Unscented Kalman Filter: Udacity SDC Nanodegree Term 2 Project 2
Extended Kalman Filters have the problem where they are still linear - the jacobian is essentially a linear approximation. Motion, however, is rarely linear. An Unscented Kalman Filter attempts to fix that.
In the last project, we assumed the car had a constant velocity. This becomes inaccurate when the car is accelerating or turning. There are a few different models that can take into account acceleration, turning, and other motions. The one we use in this project is the CTRV model which stands for Constant Turn Rate and Velocity. The Unscented Kalman Filter will allow us to account for turning, where this model would screw up the Extended Kalman Filter
The reason we can only use linear functions in an Extended Kalman Filter is that it depends on keeping a gaussian disctibution for how sure it is of the points. When we apply the transformations that an Extended Kalman Filter uses, it turns that function into a non-gaussian distribution, which means that we may have two or more ideas of where the true value is.
Instead of applying our non-linear function directly, what an Unscented Kalman Filter does is is finds points that are representative of each of the variables we’re changing and the gaussian function representing them. It then transforms those points, and from that transformation we can now create a new gaussian distribution. It’s difficult to explain without a full lesson (you can find full lessons on Youtube if you’re interested), but the basic idea is that this new gaussian is representative of your confidence in the new, non-linear function. This tends to work better than an Extended Kalman Filter in places where motion changes a lot.
If you compare this one to the video in the previous lesson, you’ll notice that the green triangles are much closer to the circle and less spread out than in the last lesson.
Extended Kalman Filter: Udacity SDC Nanodegree Term 2 Project 1
From sensors, you tend to get a lot of noisy data. When a sensor tells you that you’re in one place one second and in another place another second, you have to decide which ones is right. This is where a Kalman filter comes in.
A Kalman Filter keeps track of confidence levels in measurements. Usually you have two parts: A model of what should be happening, and the data from the sensor on what the measurements actually are.
Take, for example, the situation where the sensor is getting data every second. At the first second, it says an object is 2 meters away, and at the second second, it says the object is 3 meters away. Your model might predict that the object will be 4 meters away at the third second. What happens, then when the third second comes and the sensor says the object is 4.1 meters away? Do you trust the sensor, knowing that the sensor could be slightly off, or do you trust your model, knowing that your model could be slightly off? A Kalman filter will figure out which one to trust more and give a value that’s usually somewhere between the sensor value and your predicted value.
Extended Kalman Filter
The normal Kalman filter has a problem where it predicts things linearly. This means that, for example, at time t0 an object is 1 meter away, at t1 the object is 4 meters away, and t2 the object is 9 meters away, that it will have a hard time predicting that the next object will be 16 meters away. Extended Kalman Filters were created to help alleviate that. With an extended kalman filter, you can use a nonlinear function to model the behavior you expect.

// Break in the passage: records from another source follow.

-- pv_equiv track=rewrite | github.com/kirtisoglu/Allocation-of-Primary-Care-Centers-in-Chicago | falcomchain/tree/tree.py | _part_nodes
-- ===== SOURCE A (Python) =====
-- from collections import Counter, deque, namedtuple
--
-- def _part_nodes(successors, start):
--     """
--     Partitions the nodes of a graph into two sets.
--     based on the start node and the successors of the graph.
--
--     :param start: The start node.
--     :type start: Any
--     :param succ: The successors of the graph.
--     :type succ: Dict
--
--     :returns: A set of nodes for a particular district (only one side of the cut).
--     :rtype: Set
--     """
--
--     nodes = set()
--     queue = deque([start])
--     while queue:
--         next_node = queue.pop()
--         if next_node not in nodes:
--             nodes.add(next_node)
--             if next_node in successors:
--                 for c in successors[next_node]:
--                     if c not in nodes:
--                         queue.append(c)
--     return nodes
-- ===== SOURCE B (Python) =====
-- def _part_nodes(successors, start):
--     """Recursive DFS collecting the nodes reachable from start.
--
--     Children are explored right-to-left, which is exactly the order in
--     which A's stack pops them; the returned set is the same either way.
--     """
--     nodes = set()
--
--     def visit(node):
--         nodes.add(node)
--         for c in reversed(successors[node]) if node in successors else ():
--             if c not in nodes:
--                 visit(c)
--
--     visit(start)
--     return nodes
-- ===== Notes on version B (the rewrite author's own statement) =====
-- stated objective: alternative
-- what changed: Replaces A's explicit deque used as a stack with a recursive DFS helper visit() that marks a node and recurses over its not-yet-visited successors, so the worklist and its push/pop bookkeeping disappear into the call stack.
import Mathlib
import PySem

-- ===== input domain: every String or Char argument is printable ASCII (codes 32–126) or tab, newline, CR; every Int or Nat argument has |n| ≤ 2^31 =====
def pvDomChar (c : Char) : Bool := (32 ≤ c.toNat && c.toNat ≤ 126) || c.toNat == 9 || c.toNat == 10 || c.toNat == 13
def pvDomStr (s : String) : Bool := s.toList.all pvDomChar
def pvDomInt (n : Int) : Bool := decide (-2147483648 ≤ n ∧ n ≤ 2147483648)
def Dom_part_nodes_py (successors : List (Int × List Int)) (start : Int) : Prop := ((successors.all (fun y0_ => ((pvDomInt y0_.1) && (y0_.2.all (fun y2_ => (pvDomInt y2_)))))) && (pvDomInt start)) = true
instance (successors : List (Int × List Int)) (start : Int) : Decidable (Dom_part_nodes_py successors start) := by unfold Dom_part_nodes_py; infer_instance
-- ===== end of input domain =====

-- B replaces A's explicit deque stack by a recursive DFS (call stack); same reachable set.

-- ===== PORT A =====
-- all the nodes A can ever push come from the successor lists:
def pvFlat (succ : List (Int × List Int)) : List Int := succ.flatMap (fun p => p.2)

lemma pvContains_true {s : PySem.Set Int} {x : Int} (h : x ∈ s) :
    PySem.Set.contains s x = true := (PySem.Set.contains_iff s x).mpr h

-- termination measure for A's while-loop (helpers + decrease lemmas cited by `decreasing_by`)
def pvCard (succ : List (Int × List Int)) (nodes : PySem.Set Int) (queue : List Int) : Nat :=
  ((queue.toFinset ∪ (pvFlat succ).toFinset) \ nodes.toFinset).card

def pvMeasure (succ : List (Int × List Int)) (nodes : PySem.Set Int) (queue : List Int) : Nat :=
  ((pvFlat succ).length + 2) * pvCard succ nodes queue + queue.length

lemma pvMeasure_tail (succ : List (Int × List Int)) (nodes : PySem.Set Int) (n : Int)
    (rest : List Int) : pvMeasure succ nodes rest < pvMeasure succ nodes (n :: rest) := by
  have hc : pvCard succ nodes rest ≤ pvCard succ nodes (n :: rest) := by
    apply Finset.card_le_card
    intro x hx
    simp only [Finset.mem_sdiff, Finset.mem_union, List.mem_toFinset, List.mem_cons] at *
    tauto
  have := Nat.mul_le_mul_left ((pvFlat succ).length + 2) hc
  simp only [pvMeasure, List.length_cons]
  omega
-- pv_equiv track=rewrite | github.com/Neutrollized/mr-stylist | helpers/clothing_utils.py | any_list_element_in_string
-- ===== SOURCE A (Python) =====
-- from typing import List
--
-- def any_list_element_in_string(input_list_of_lists: List[List[str]], input_string: str) -> int:
--   """
--   Checks if any element from any of the inner lists (clothing categories) is present in the input string.
--
--   The comparison is case-insensitive.
--
--   Args:
--       input_list_of_lists: A list of lists, where each inner list contains keyword strings
--                            (e.g., `CLOTHING_CATEGORIES`).
--       input_string: The string to check for the presence of these keywords.
--
--   Returns:
--       The number of distinct inner lists (categories) that have at least one keyword
--       present in the `input_string`. Returns 0 if `input_string` is empty or no
--       keywords from any category are found.
--   """
--   if not input_string:
--     return 0
--
--   match_count = 0
--   input_string_lower = input_string.lower() # For case-insensitive matching
--
--   for word_list in input_list_of_lists:
--     # Check if any word from the current word_list is in input_string_lower
--     if any(word.lower() in input_string_lower for word in word_list):
--       match_count += 1
--       # No 'break' here if we want to count all categories that match.
--       # The original logic had a 'break', which means it counted a category
--       # if *any* word from that category matched, then moved to the next category.
--       # The current implementation (and the original one after the loop fix)
--       # counts how many *categories* have at least one match.
--       # If the intention was to count total *word* matches, the logic would be different.
--       # The docstring implies counting categories with matches.
--       # The original break was inside the inner loop, meaning after finding one word from a list,
--       # it would increment match_count and break from checking other words *in that same list*.
--       # This is correct for "number of inner lists that have at least one word present".
--   return match_count
-- ===== SOURCE B (Python) =====
-- def any_list_element_in_string(input_list_of_lists, input_string):
--   if not input_string:
--     return 0
--   s = input_string.lower()
--   # hash-set multi-pattern search: test each substring of s whose length is a
--   # keyword length against the keyword set, then count the distinct categories
--   # owning a found keyword
--   words = {w.lower() for wl in input_list_of_lists for w in wl}
--   found = set()
--   for m in {len(w) for w in words}:
--     for j in range(len(s) - m + 1):
--       sub = s[j:j+m]
--       if sub in words:
--         found.add(sub)
--   matched = {i for i, wl in enumerate(input_list_of_lists)
--                for w in wl if w.lower() in found}
--   return len(matched)
-- ===== Notes on version B (the rewrite author's own statement) =====
-- stated objective: alternative
-- what changed: A scans each category's keywords and substring-searches each one in the text; B inverts the search: it hashes all lowered keywords into a set, slides over the text once per distinct keyword length testing each substring against that set, and then counts the distinct categories owning a found keyword.
import Mathlib
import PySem
-- pv_equiv track=rewrite | github.com/ACFHarbinger/WSmartPlus-Route | logic/src/policies/lin_kernighan_helsgaun_three/objective.py | split_tour_at_dummies
-- ===== SOURCE A (Python) =====
-- from typing import List, Optional, Tuple
--
-- DEPOT_NODE = 0  # Main depot (always index 0)
--
-- def is_dummy_depot(node: int, n_original: Optional[int] = None) -> bool:
--     """
--     Check if a node is a dummy depot.
--
--     Supports both legacy negative-index encoding and new augmented encoding.
--
--     Args:
--         node: Node index to check.
--         n_original: Original graph size (for augmented mode). If None,
--                     uses legacy negative-index check.
--
--     Returns:
--         True if node is a dummy depot, False otherwise.
--
--     Examples:
--         >>> # Legacy mode (negative indices)
--         >>> is_dummy_depot(-1)
--         True
--         >>> is_dummy_depot(5)
--         False
--         >>>
--         >>> # Augmented mode (indices >= n_original)
--         >>> is_dummy_depot(5, n_original=5)
--         True
--         >>> is_dummy_depot(3, n_original=5)
--         False
--     """
--     if n_original is not None:
--         # Augmented mode: dummy depots are indices >= n_original
--         return node >= n_original
--     else:
--         # Legacy mode: dummy depots are negative indices
--         return node < 0
--
-- def split_tour_at_dummies(tour: List[int], n_original: Optional[int] = None) -> List[List[int]]:
--     """
--     Extract multi-route representation from a dummy-depot-encoded tour.
--
--     Splits the tour at every occurrence of a real depot (0) or dummy depot.
--     Each sub-route contains only customer nodes.
--
--     Args:
--         tour: Closed tour with dummy depot markers.
--               Legacy example: [0, 3, 5, -1, 7, 2, -2, 9, 0]
--               Augmented example: [0, 3, 5, 6, 7, 2, 7, 9, 0] (n_original=6)
--         n_original: Original graph size (for augmented mode). If None,
--                     uses legacy negative-index detection.
--
--     Returns:
--         List of routes (no depot nodes).
--         Example: [[3, 5], [7, 2], [9]]
--     """
--     routes: List[List[int]] = []
--     current: List[int] = []
--
--     for node in tour:
--         if node == DEPOT_NODE or is_dummy_depot(node, n_original):
--             if current:
--                 routes.append(current)
--                 current = []
--         else:
--             current.append(node)
--
--     if current:
--         routes.append(current)
--
--     return routes
-- ===== SOURCE B (Python) =====
-- from typing import List, Optional
--
-- DEPOT_NODE = 0
--
--
-- def split_tour_at_dummies(tour: List[int], n_original: Optional[int] = None) -> List[List[int]]:
--     # Two staged passes: (1) collect the indices of all separator nodes (depot or
--     # dummy depot), (2) slice the tour between consecutive separator positions
--     # (with virtual separators at -1 and len(tour)), keeping only non-empty slices.
--     if n_original is not None:
--         cuts = [i for i, v in enumerate(tour) if v == DEPOT_NODE or v >= n_original]
--     else:
--         cuts = [i for i, v in enumerate(tour) if v == DEPOT_NODE or v < 0]
--     bounds = [-1] + cuts + [len(tour)]
--     return [tour[a + 1:b] for a, b in zip(bounds, bounds[1:]) if b - a > 1]
-- ===== Notes on version B (the rewrite author's own statement) =====
-- stated objective: alternative
-- what changed: Instead of A's single accumulator loop, B runs two staged passes: it first collects the list of separator indices via enumerate, then slices the tour between consecutive separator positions (virtual separators at -1 and len) with zip, keeping only non-empty slices.
import Mathlib
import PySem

Unfortunately, thanks to the way Kalman filters use variances, it’s not as easy as sticking the function in and being done with it. You have to use the jacobian matrix for the function, which is a matrix with every possible partial derivative. This will approximate the function as a linear function and is often a good enough approximation to keep estimate good.
The two parts of a Kalman filter, the data and the model, can be extended with multiple sensors. The model will stay the same, but we can update the data from multiple sensors together.
For this project, we emulated the data from a lidar and a radar. There are some key differenced between the two. A lidar will only directly give you position. If you want to figure out how fast an object is going, you have to take two measurements at two different times and figure out the difference between those two measurements, then divide that by the time between the two measurements. A radar, on the other hand, can directly measure speed. This means that when you’re updating the data with the radar, you can give speed directly instead of looking at your model to determine speed. A radar has the drawback of being noisier than a lidar, so the data is going to be less consistent. If we use these two together, we can get a better idea of what the truth is. The filter will now figure out how confident it is in the model, the lidar, and the radar individually, and output one value that’s a compromise between the three.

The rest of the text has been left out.